DESCRIPTION OF SYMBOLS 1 ... Photosensitive member, 2 ... Charging device, 3 ... Light image entrance part, 4 ... Developing device, 4 ... Transfer device, 6 ... Separator, 7 ... Cleaning device,
8 ... Paper feeding device, 9 ... Transfer corotron wire, 10,
24, 27 ... Shield, 12 ... Paper, 13 ... Paper feed roll, 14, 15 ... Chute, 16 ... Guide plate, 1
7 ... Dedicated power supply, 18, 20 ... Resistor, 19 ... Capacitor,
21 ... Insulator, 22 ... Corotron with integrated transfer and peeling, 2
3 ... Peeling corotron wire, 25, 25a, 25b ... Constant voltage element, 26 ... Transfer assisting corotron, 28 ... Capacitor.

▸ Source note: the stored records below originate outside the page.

theorem tloop_spec (rule : String) (L : Nat) (s1 s2 : List Int) :
    ∀ (n : Nat) (agg : List (List Int)), n ≤ agg.length → (∀ r ∈ agg, r.length = L) →
    (@List.map Nat Int (fun t => (t:Int)) (List.range n)).foldl (tBody rule L) (agg, s1, s2)
    = ((List.range agg.length).map (fun t =>
         if t < n then (List.range L).map (fun k => (agg.getD t []).getD k 0 + dInd rule s1 s2 t k)
         else agg.getD t []),
       iterStep rule n s1, iterStep rule n s2) := by
  intro n
  induction n with
  | zero =>
    intro agg _ _
    simp only [List.range_zero, List.map_nil, List.foldl_nil, iterStep, Function.iterate_zero_apply]
    congr 1
    have := list_eq_map_getD agg []
    conv_lhs => rw [← this]
    apply List.map_congr_left
    intro t ht
    rw [if_neg (by omega)]
  | succ n ih =>
    intro agg hn hrow
    rw [List.range_succ, List.map_append, List.foldl_append, ih agg (by omega) hrow]
    simp only [List.map_cons, List.map_nil, List.foldl_cons, List.foldl_nil]
    unfold tBody
    dsimp only
    have hget : PySem.List.pyGetD ((List.range agg.length).map (fun t =>
         if t < n then (List.range L).map (fun k => (agg.getD t []).getD k 0 + dInd rule s1 s2 t k)
         else agg.getD t []) : List (List Int)) (n : Int) ([] : List Int) = agg.getD n [] := by
      rw [PySem.List.pyGetD_natCast, PySem.List.getD_map_range _ _ _ _ (by omega), if_neg (by omega)]
    rw [hget]
    have hrl : (agg.getD n []).length = L := by
      have hmem : agg.getD n [] ∈ agg := by
        rw [List.getD_eq_getElem _ _ (by omega)]
        exact List.getElem_mem _
      exact hrow _ hmem
    rw [pyRange_cast]
    have e6 : ((L:Int)).toNat = L := by omega
    rw [e6]
    rw [bump_spec _ L (agg.getD n []) (by omega)]
    simp only [Prod.mk.injEq]
    refine ⟨?_, ?_, ?_⟩
    · rw [PySem.List.pySetD_natCast]
      apply List.ext_getElem
      · simp
      · intro i h1 h2
        simp only [List.length_set, List.length_map, List.length_range] at h1 h2
        rw [List.getElem_set]
        by_cases hi : i = n
        · subst hi
          rw [if_pos rfl, List.getElem_map, List.getElem_range, if_pos (by omega)]
          rw [hrl]
          apply List.map_congr_left
          intro k hk
          rw [List.mem_range] at hk
          rw [if_pos (by omega)]
          simp [dInd, PySem.List.pyGetD_natCast]
        · rw [if_neg (Ne.symm hi)]
          simp only [List.getElem_map, List.getElem_range]
          by_cases hlt : i < n
          · rw [if_pos hlt, if_pos (by omega)]
          · rw [if_neg hlt, if_neg (by omega)]
    · exact ((Function.iterate_succ_apply' (fun x => modeStep x rule) n s1).symm.trans
        (Function.iterate_succ_apply _ n s1))
    · exact ((Function.iterate_succ_apply' (fun x => modeStep x rule) n s2).symm.trans
        (Function.iterate_succ_apply _ n s2))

─────────────────────────────────────────────────── ───

[Procedure amendment]

[Submission date] December 10, 1992

[Procedure Amendment 1]

[Document name to be corrected] Drawing

[Name of item to be corrected] Figure 3

[Correction method] Change

[Correction content]

[Figure 3]

[Procedure Amendment 2]

[Document name to be corrected] Drawing

[Name of item to be corrected] Figure 5

[Correction method] Change

[Correction content]

[Figure 5]

[Procedure 3]

[Document name to be corrected] Drawing

[Name of item to be corrected] Figure 7

[Correction method] Change

[Correction content]

[Figure 7]

[Procedure amendment 4]

[Document name to be corrected] Drawing

[Name of item to be corrected] Fig. 12

[Correction method] Change

[Correction content]

[Fig. 12]

Claims (3)

[Claims] 1. A corotron integrated with transfer and peeling (T / DT)
C), the shields 24 and 27 of an AC system corotron such as a transfer assisting corotron (PTC) are grounded via a constant voltage element 25 having a rectifying action, and the shields 24 and 27 are also grounded.
An image forming apparatus for an electronic copying machine, characterized in that a chute portion of a sheet feeding device 8 is electrically connected. 2. A shield 27 of the transfer assisting corotron 26.
2. An image forming apparatus for an electronic copying machine according to claim 1, wherein said shield 27 is electrically connected to a ground via a constant voltage element 25, and a chute portion is electrically connected to said shield 27. An image forming apparatus for an electronic copying machine, which is also used as a part of the chute. 3. Corotron integrated with transfer and peeling (T / DT
C), the shield of an AC system corotron such as a transfer auxiliary corotron (PTC) is grounded via a parallel circuit of a constant voltage element 25 having a rectifying action and a capacitor 28, and the shield and the chute part of the paper feeding device 8 are connected. An image forming apparatus for an electronic copying machine, which is electrically connected.